Integrating Transcriptomics and Structural Data to Reveal Protein Functions

Funding and Staffing Details

This project, funded by the Wellcome Trust, is a collaboration between computer scientists, bioinformaticians, biologists and experimental scientists in a number of departments in University College London, Birkbeck, Institute of Child Health, Brunel University and the EBI. The investigator at Birkbeck is Nigel Martin in the School of Computer Science and Information Systems. Galia Rimon is a research fellow working on the project at Birkbeck.

Project Aims

The success of the international genome projects and the human genome project, in particular, is a major landmark in the battle against disease. Post-genomic analysis now aims to describe where and when genes are expressed, and how they function in normal and diseased states. The advent of gene microarrays has contributed enormously to our ability to address these questions and raises the exciting possibility of identifying transcriptional "fingerprints" associated with biochemical pathways and processes and also phenotypically with development, physiology and disease. However, DNA microarrays generate vast amounts of data, and interpreting this data to shed light on biological function is a major challenge.

At the same time that transcriptional analysis is booming, considerable data on protein family, function and pathway/process data is accumulating as a result of the structural and functional genomics initiatives. Structural data, in particular, can give profound insights into protein function and the nature of protein-protein interactions, and annotations can now be provided for nearly 50% of some genomes and above 80% of genes coding for enzymes and other proteins participating in biochemical pathways. In this project we therefore propose to use extensive structural data to provide prior knowledge on gene function.

The development of successful strategies for mining transcriptomics data will critically depend on integrating the expression data with this protein family/structure/function data. This data will provide crucial prior knowledge on gene function for guiding and interpreting the clustering of co-expressed genes, or when modelling temporal events in gene expression patterns.

In this project we will develop an integrated data warehouse - BioMap - containing protein family data i.e sequence, structure, function and pathway/process data integrated with the gene expression and other experimental data. The data warehouse will then underpin data mining protocols which we will develop which use prior knowledge of protein family and functions to facilitate analysis of co-expressed genes. We will also develop methods for data visualisation, especially for pathways/processes and interacting proteins suggested by the data mining.

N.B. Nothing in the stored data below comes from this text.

-- pv_equiv track=rewrite | github.com/TorDamien/Projets | scrabble.py | joker_enquiquinant
-- ===== SOURCE A (Python) =====
-- import copy
--
-- def joker_enquiquinant(mot,ll):
--     a = list(mot)           #ELLE MARCHE
--     b = copy.copy(ll)
--     i = 0
--     while i < len(mot):
--         if mot[i] in b:
--             a.remove(mot[i])
--             b.remove(mot[i])
--         i+=1
--     return a
-- ===== SOURCE B (Python) =====
-- from collections import Counter
--
-- def joker_enquiquinant(mot, ll):
--     budget = Counter(ll)
--     out = []
--     for ch in mot:
--         if budget[ch] > 0:
--             budget[ch] -= 1
--         else:
--             out.append(ch)
--     return out
-- ===== Notes on version B (the rewrite author's own statement) =====
-- stated objective: faster
-- what changed: Replaces the repeated list.remove/membership scans over two mutable lists with a Counter of removal budgets and a single pass over mot that skips the first budgeted occurrences of each letter.
import Mathlib
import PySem

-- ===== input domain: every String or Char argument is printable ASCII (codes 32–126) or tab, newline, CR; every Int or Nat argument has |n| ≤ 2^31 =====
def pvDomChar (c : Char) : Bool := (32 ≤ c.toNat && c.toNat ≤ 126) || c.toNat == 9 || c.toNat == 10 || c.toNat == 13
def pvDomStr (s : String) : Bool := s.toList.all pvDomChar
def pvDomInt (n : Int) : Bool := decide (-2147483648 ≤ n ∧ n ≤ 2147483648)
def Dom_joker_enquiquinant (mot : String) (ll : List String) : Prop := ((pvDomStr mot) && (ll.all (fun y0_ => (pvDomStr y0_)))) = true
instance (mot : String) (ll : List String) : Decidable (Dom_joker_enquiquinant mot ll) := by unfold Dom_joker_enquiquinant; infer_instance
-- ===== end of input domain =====

-- B replaces A's quadratic remove/membership scans by a Counter of removal budgets and one pass over mot (faster; return value only, A does not mutate its arguments observably).

-- ===== PORT A =====
-- while loop over the characters of mot in order, with mutable lists a and b;
-- the `.getD` defaults on remove? are unreachable: the guard c ∈ b together with the
-- loop's history guarantees c ∈ a (removals of c only ever consumed earlier occurrences).
def jokerA_loop : List String → List String → List String → List String
  | [], a, _ => a
  | c :: rest, a, b =>
      if c ∈ b then
        jokerA_loop rest ((PySem.List.remove? a c).getD a) ((PySem.List.remove? b c).getD b)
      else
        jokerA_loop rest a b

def joker_enquiquinant (mot : String) (ll : List String) : List String :=
  jokerA_loop (mot.toList.map (fun c => String.singleton c))
              (mot.toList.map (fun c => String.singleton c)) ll

-- ===== PORT B =====
-- single pass: budget = Counter(ll); keep ch unless its budget is positive (then decrement).
def jokerB_loop : List String → PySem.Dict String Int → List String → List String
  | [], _, out => out
  | c :: rest, d, out =>
      if d.getD c 0 > 0 then
        jokerB_loop rest (d.insert c (d.getD c 0 - 1)) out
      else
        jokerB_loop rest d (out ++ [c])

def joker_enquiquinant_alt (mot : String) (ll : List String) : List String :=
  jokerB_loop (mot.toList.map (fun c => String.singleton c)) (PySem.Dict.counter ll) []

-- ===== PRECONDITION & SPEC =====
def Spec_joker_enquiquinant (mot : String) (ll : List String) (out : List String) : Prop := out = joker_enquiquinant_alt mot ll
instance (mot : String) (ll : List String) (out : List String) : Decidable (Spec_joker_enquiquinant mot ll out) := by unfold Spec_joker_enquiquinant; infer_instance

-- ===== CLAIM (what is proved, stated in full; the proofs are below) =====
def Claim_equal_joker_enquiquinant : Prop := ∀ (mot : String) (ll : List String), Dom_joker_enquiquinant mot ll → Spec_joker_enquiquinant mot ll (joker_enquiquinant mot ll)

-- ===== LEMMAS AND PROOFS =====

-- Main invariant: a = out ++ chars, the dict d records the multiset of b,
-- and every char already kept (in out) has exhausted its budget (count 0 in b).
theorem jokerAB_loop_eq (chars : List String) :
    ∀ (b : List String) (d : PySem.Dict String Int) (out : List String),
      (∀ s, d.getD s 0 = (b.count s : Int)) →
      (∀ c ∈ out, b.count c = 0) →
      jokerA_loop chars (out ++ chars) b = jokerB_loop chars d out := by
  induction chars with
  | nil => intro b d out _ _; simp [jokerA_loop, jokerB_loop]
  | cons c rest ih =>
    intro b d out hcnt hout
    have hmemiff : c ∈ b ↔ d.getD c 0 > 0 := by
      rw [hcnt c]
      constructor
      · intro h
        have : 0 < b.count c := List.count_pos_iff.mpr h
        exact_mod_cast this
      · intro h
        have : 0 < b.count c := by exact_mod_cast h
        exact List.count_pos_iff.mp this
    by_cases hc : c ∈ b
    · have hpos : d.getD c 0 > 0 := hmemiff.mp hc
      have hcnotout : c ∉ out := by
        intro hmem
        have := hout c hmem
        have : (0 : Int) < 0 := by rw [hcnt c, this] at hpos; exact_mod_cast hpos
        omega
      have hca : c ∈ out ++ c :: rest := by simp
      have hremA : PySem.List.remove? (out ++ c :: rest) c = some (out ++ rest) := by
        rw [PySem.List.remove?_eq_some_erase _ c hca, List.erase_append_right _ hcnotout,
            List.erase_cons_head]
      have hremB : PySem.List.remove? b c = some (b.erase c) :=
        PySem.List.remove?_eq_some_erase b c hc
      rw [jokerA_loop, jokerB_loop, if_pos hc, if_pos hpos, hremA, hremB]
      simp only [Option.getD_some]
      apply ih
      · intro s
        rw [PySem.Dict.getD_insert]
        by_cases hs : s = c
        · subst hs
          rw [if_pos rfl, hcnt s, List.count_erase_self]
          have : 0 < b.count s := List.count_pos_iff.mpr hc
          omega
        · rw [if_neg hs, hcnt s, List.count_erase_of_ne hs]
      · intro x hx
        have h0 := hout x hx
        rcases eq_or_ne x c with h | h
        · subst h; rw [List.count_erase_self]; omega
        · rw [List.count_erase_of_ne h]; exact h0
    · have hnpos : ¬ d.getD c 0 > 0 := fun h => hc (hmemiff.mpr h)
      rw [jokerA_loop, jokerB_loop, if_neg hc, if_neg hnpos]
      have : out ++ c :: rest = (out ++ [c]) ++ rest := by simp
      rw [this]
      apply ih _ _ _ hcnt
      intro x hx
      rcases List.mem_append.mp hx with h | h
      · exact hout x h
      · have : x = c := by simpa using h
        subst this
        exact List.count_eq_zero.mpr hc

-- ===== VERDICT (by name: the statement is the Claim_ definition above) =====
theorem joker_enquiquinant_spec : Claim_equal_joker_enquiquinant := by
  intro mot ll _
  unfold Spec_joker_enquiquinant joker_enquiquinant joker_enquiquinant_alt
  have := jokerAB_loop_eq (mot.toList.map (fun c => String.singleton c)) ll
      (PySem.Dict.counter ll) []
      (fun s => PySem.Dict.getD_counter ll s) (by intro c h; simp at h)
  simpa using this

The focus at Birkbeck is the construction of the integrated data warehouse. The significant Computer Science challenges which arise are, first, the modelling and integration of functional data within the data warehouse and, second, the development of data warehousing techniques to support data mining exploiting changing domain knowledge.

Project Publications

BioMap: Gene Family based Integration of Heteregeneous Biological Datbases using AutoMed Metadata M Maibaum, G Rimon, C.Orengo, N Martin, A.Poulovasillis, Proc. 15th International Workshop on Database and Expert Systems Application DEXA 2004, 384-388, (2004).

Cluster based integration of Heterogeneous Biological Databases using the AutoMed toolkit M Maibaum, L Zamboulis, G Rimon, C.Orengo, N Martin, A.Poulovasillis, Proc. 2nd International Workshop Data Integration in the Life Sciences DILS 2005, 191-207, (2005).